At the bottom of the slab (
Figure 24), from 54% of the maximum bending moment value, the gauges I-19 and I-22 showed plastic tensile strain. From 87% of the maximum bending moment value, the other gauges (I-18, I-20, I-21, I-23) showed a constant increment of strain.
At the top of the slab (
Figure 25), elastic strains of the concrete were recorded at up to 43% of the maximum value of bending moments, and from 43%, elastoplastic strains were recorded. Comparing the readings of the gauges in the tensile zone (
Figure 24) with the readings of the gauges in the compressive zone (
Figure 25), it can be seen that the strains in the tensile zone were on average twice as large as in the compressive zone under the same load level.
6. Conclusions
The amount of concrete was reduced by up to 28% in the prestressed concrete slabs with plastic elliptical inserts, compared to solid slabs, thus reducing the self-weight of the slab by up to 28%.

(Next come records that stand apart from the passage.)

-- pv_equiv track=rewrite | github.com/li871804050/kaggle | hacker/test_21.py | claen
-- ===== SOURCE A (Python) =====
-- def claen(s):
--     i = 0
--     while i < len(s) - 1:
--         if s[i] == 'm' and s[i + 1] == 'i':
--             s = s[: i] + s[i + 2:]
--             i = max(0, i - 1)
--         else:
--             i = i + 1
--     return s
-- ===== SOURCE B (Python) =====
-- def claen(s):
--     st = []
--     for c in s:
--         if c == 'i' and st and st[-1] == 'm':
--             st.pop()
--         else:
--             st.append(c)
--     return ''.join(st)
-- ===== Notes on version B (the rewrite author's own statement) =====
-- stated objective: faster
-- what changed: Replaced the quadratic delete-and-backtrack loop (repeated string slicing after each 'mi' removal) with a single-pass stack: push each char, pop the 'm' when an 'i' arrives on top.
import Mathlib
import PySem

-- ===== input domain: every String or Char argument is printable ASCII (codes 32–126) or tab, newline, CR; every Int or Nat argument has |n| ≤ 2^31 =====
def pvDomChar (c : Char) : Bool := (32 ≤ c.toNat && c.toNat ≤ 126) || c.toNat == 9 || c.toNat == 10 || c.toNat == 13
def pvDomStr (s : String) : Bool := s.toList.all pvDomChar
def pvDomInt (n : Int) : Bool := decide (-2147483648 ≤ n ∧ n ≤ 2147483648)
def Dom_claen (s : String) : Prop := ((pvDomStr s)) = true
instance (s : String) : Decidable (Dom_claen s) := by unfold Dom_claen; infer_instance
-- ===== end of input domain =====

-- B replaces A's quadratic delete-and-backtrack slicing loop with a one-pass stack (faster).

-- ===== PORT A =====
-- The while loop of A: state (s, i); s[:i] + s[i+2:] is take i ++ drop (i+2)
-- (exact: both slice bounds are nonnegative), max(0, i-1) is Nat subtraction i-1,
-- and 'i < len(s) - 1' over Python ints is 'i + 1 < len s' since i ≥ 0.
def claenLoopA (s : List Char) (i : Nat) : List Char :=
  if _h : i + 1 < s.length then
    if s[i]? = some 'm' ∧ s[i+1]? = some 'i' then
      claenLoopA (s.take i ++ s.drop (i+2)) (i-1)
    else
      claenLoopA s (i+1)
  else s
termination_by 2 * s.length - i
decreasing_by
  · simp only [List.length_append, List.length_take, List.length_drop]; omega
  · omega

def claen (s : String) : String := String.mk (claenLoopA s.toList 0)

-- ===== PORT B =====
-- One step of B's stack loop (stack kept head-first; ''.join is the final reverse).
def stepB (st : List Char) (c : Char) : List Char :=
  if c = 'i' ∧ st.head? = some 'm' then st.tail else c :: st

def claen_alt (s : String) : String := String.mk ((s.toList.foldl stepB []).reverse)

-- ===== PRECONDITION & SPEC =====
def Spec_claen (s : String) (out : String) : Prop := out = claen_alt s
instance (s : String) (out : String) : Decidable (Spec_claen s out) := by unfold Spec_claen; infer_instance

-- ===== CLAIM (what is proved, stated in full; the proofs are below) =====
def Claim_equal_claen : Prop := ∀ (s : String), Dom_claen s → Spec_claen s (claen s)

-- ===== LEMMAS AND PROOFS =====

-- "no 'mi' adjacency" predicate
def NoMI (l : List Char) : Prop := ∀ j : Nat, ¬ (l[j]? = some 'm' ∧ l[j+1]? = some 'i')

lemma nomi_short (l : List Char) (h : l.length ≤ 1) : NoMI l := by
  intro j hj
  have h2 := hj.2
  rw [List.getElem?_eq_none (by omega)] at h2
  simp at h2

lemma nomi_take (l : List Char) (k : Nat) (h : NoMI l) : NoMI (l.take k) := by
  intro j hj
  rcases hj with ⟨h1, h2⟩
  rw [List.getElem?_take] at h1 h2
  split at h1
  · split at h2
    · exact h j ⟨h1, h2⟩
    · simp at h2
  · simp at h1

-- removing one 'mi' pair anywhere does not change B's fold
lemma foldl_remove_mi (u v : List Char) (st : List Char) :
    List.foldl stepB st (u ++ 'm' :: 'i' :: v) = List.foldl stepB st (u ++ v) := by
  simp only [List.foldl_append, List.foldl_cons]
  have h1 : stepB (List.foldl stepB st u) 'm' = 'm' :: List.foldl stepB st u := by
    simp [stepB]
  rw [h1]
  simp [stepB]

-- on an already-reduced list the stack loop just reverses it
lemma foldl_nomi : ∀ (p q : List Char), NoMI (q ++ p) →
    List.foldl stepB q.reverse p = (q ++ p).reverse := by
  intro p
  induction p with
  | nil => intro q _; simp
  | cons c p' ih =>
    intro q h
    have hstep : stepB q.reverse c = c :: q.reverse := by
      unfold stepB
      split
      · rename_i hc
        exfalso
        rcases hc with ⟨hci, hm⟩
        rw [List.head?_reverse] at hm
        -- q ends with 'm' and next char is 'i': contradicts NoMI at q.length - 1
        have hq : q ≠ [] := by rintro rfl; simp at hm
        have hlen : 1 ≤ q.length := by
          cases q with | nil => exact absurd rfl hq | cons a t => simp
        apply h (q.length - 1)
        constructor
        · rw [List.getElem?_append_left (by omega)]
          rw [← List.getLast?_eq_getElem?]; exact hm
        · have : q.length - 1 + 1 = q.length := by omega
          rw [this]
          rw [List.getElem?_append_right (by omega)]
          simp [hci]
      · rfl
    rw [List.foldl_cons, hstep]
    have : (c :: q.reverse) = (q ++ [c]).reverse := by simp
    rw [this, ih (q ++ [c]) (by simpa using h)]
    simp

lemma nomi_extend (l : List Char) (i : Nat)
    (h : NoMI (l.take (i+1)))
    (hni : ¬ (l[i]? = some 'm' ∧ l[i+1]? = some 'i')) :
    NoMI (l.take (i+2)) := by
  intro j hj
  rcases hj with ⟨h1, h2⟩
  rw [List.getElem?_take] at h1 h2
  split at h1
  · split at h2
    · rename_i hj1 hj2
      by_cases hij : j = i
      · subst hij; exact hni ⟨h1, h2⟩
      · apply h j
        constructor
        · rw [List.getElem?_take]; split
          · exact h1
          · omega
        · rw [List.getElem?_take]; split
          · exact h2
          · omega
    · simp at h2
  · simp at h1

-- the main bridge: from any state whose scanned prefix is reduced, A's loop
-- computes exactly the reverse of B's stack over the whole list
lemma loop_eq (s : List Char) (i : Nat) (h : NoMI (s.take (i+1))) :
    claenLoopA s i = (List.foldl stepB [] s).reverse := by
  induction s, i using claenLoopA.induct with
  | case1 s i hlt hmi ih =>
    rw [claenLoopA]
    rw [dif_pos hlt, if_pos hmi]
    -- decomposition: s = take i s ++ 'm' :: 'i' :: drop (i+2) s
    have hi : i < s.length := by omega
    have hi1 : i + 1 < s.length := hlt
    have hsm : s[i] = 'm' := by
      have := hmi.1; rwa [List.getElem?_eq_getElem hi, Option.some_inj] at this
    have hsi : s[i+1] = 'i' := by
      have := hmi.2; rwa [List.getElem?_eq_getElem hi1, Option.some_inj] at this
    have hdec : s = s.take i ++ 'm' :: 'i' :: s.drop (i+2) := by
      conv_lhs => rw [← List.take_append_drop i s]
      congr 1
      rw [List.drop_eq_getElem_cons hi, hsm]
      congr 1
      rw [List.drop_eq_getElem_cons hi1, hsi]
    -- NoMI for the new prefix
    have hpre : NoMI ((s.take i ++ s.drop (i+2)).take (i-1+1)) := by
      by_cases h0 : i = 0
      · subst h0
        exact nomi_short _ (by simp only [List.length_take]; omega)
      · have : i - 1 + 1 = i := by omega
        rw [this]
        have htk : (s.take i ++ s.drop (i+2)).take i = s.take i := by
          rw [List.take_append_of_le_length (by simp only [List.length_take]; omega)]
          simp [List.take_take]
        rw [htk]
        have hq : s.take i = (s.take (i+1)).take i := by
          simp only [List.take_take]
          congr 1
          omega
        rw [hq]
        exact nomi_take _ _ h
    rw [ih hpre]
    have hf : List.foldl stepB [] s = List.foldl stepB [] (s.take i ++ s.drop (i+2)) := by
      conv_lhs => rw [hdec]
      exact foldl_remove_mi _ _ _
    rw [hf]
  | case2 s i hlt hmi ih =>
    rw [claenLoopA]
    rw [dif_pos hlt, if_neg hmi]
    exact ih (by
      have := nomi_extend s i h hmi
      rwa [show i + 2 = i + 1 + 1 by omega] at this)
  | case3 s i hlt =>
    rw [claenLoopA, dif_neg hlt]
    have hs : s.take (i+1) = s := List.take_of_length_le (by omega)
    rw [hs] at h
    have := foldl_nomi s [] (by simpa using h)
    simp only [List.reverse_nil, List.nil_append] at this
    rw [this, List.reverse_reverse]

-- ===== VERDICT (by name: the statement is the Claim_ definition above) =====
theorem claen_spec : Claim_equal_claen := by
  intro s _
  unfold Spec_claen claen claen_alt
  congr 1
  exact loop_eq s.toList 0 (nomi_short _ (by simp only [List.length_take]; omega))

A method for the deflection calculation of prestressed concrete slabs with plastic inserts was proposed. This method takes into account variations of the cross-section geometry along the span of the slab. Additionally, uncracked and cracked cross-sections are considered.
The experimental results confirmed that the position of the neutral axis in the cracked sections (at the place of the inserts and between the inserts) was different. Therefore, the proposed method for deflection calculation allows estimation of the existing state of stress-strain in different cross-sections of the slab when different positions of the neutral axis in the cracked cross-sections are determined.
The comparison of theoretical and experimental results showed that the proposed analytical method predicts the deflection of prestressed concrete voided slabs quite well up to the load level of 80% of failure load.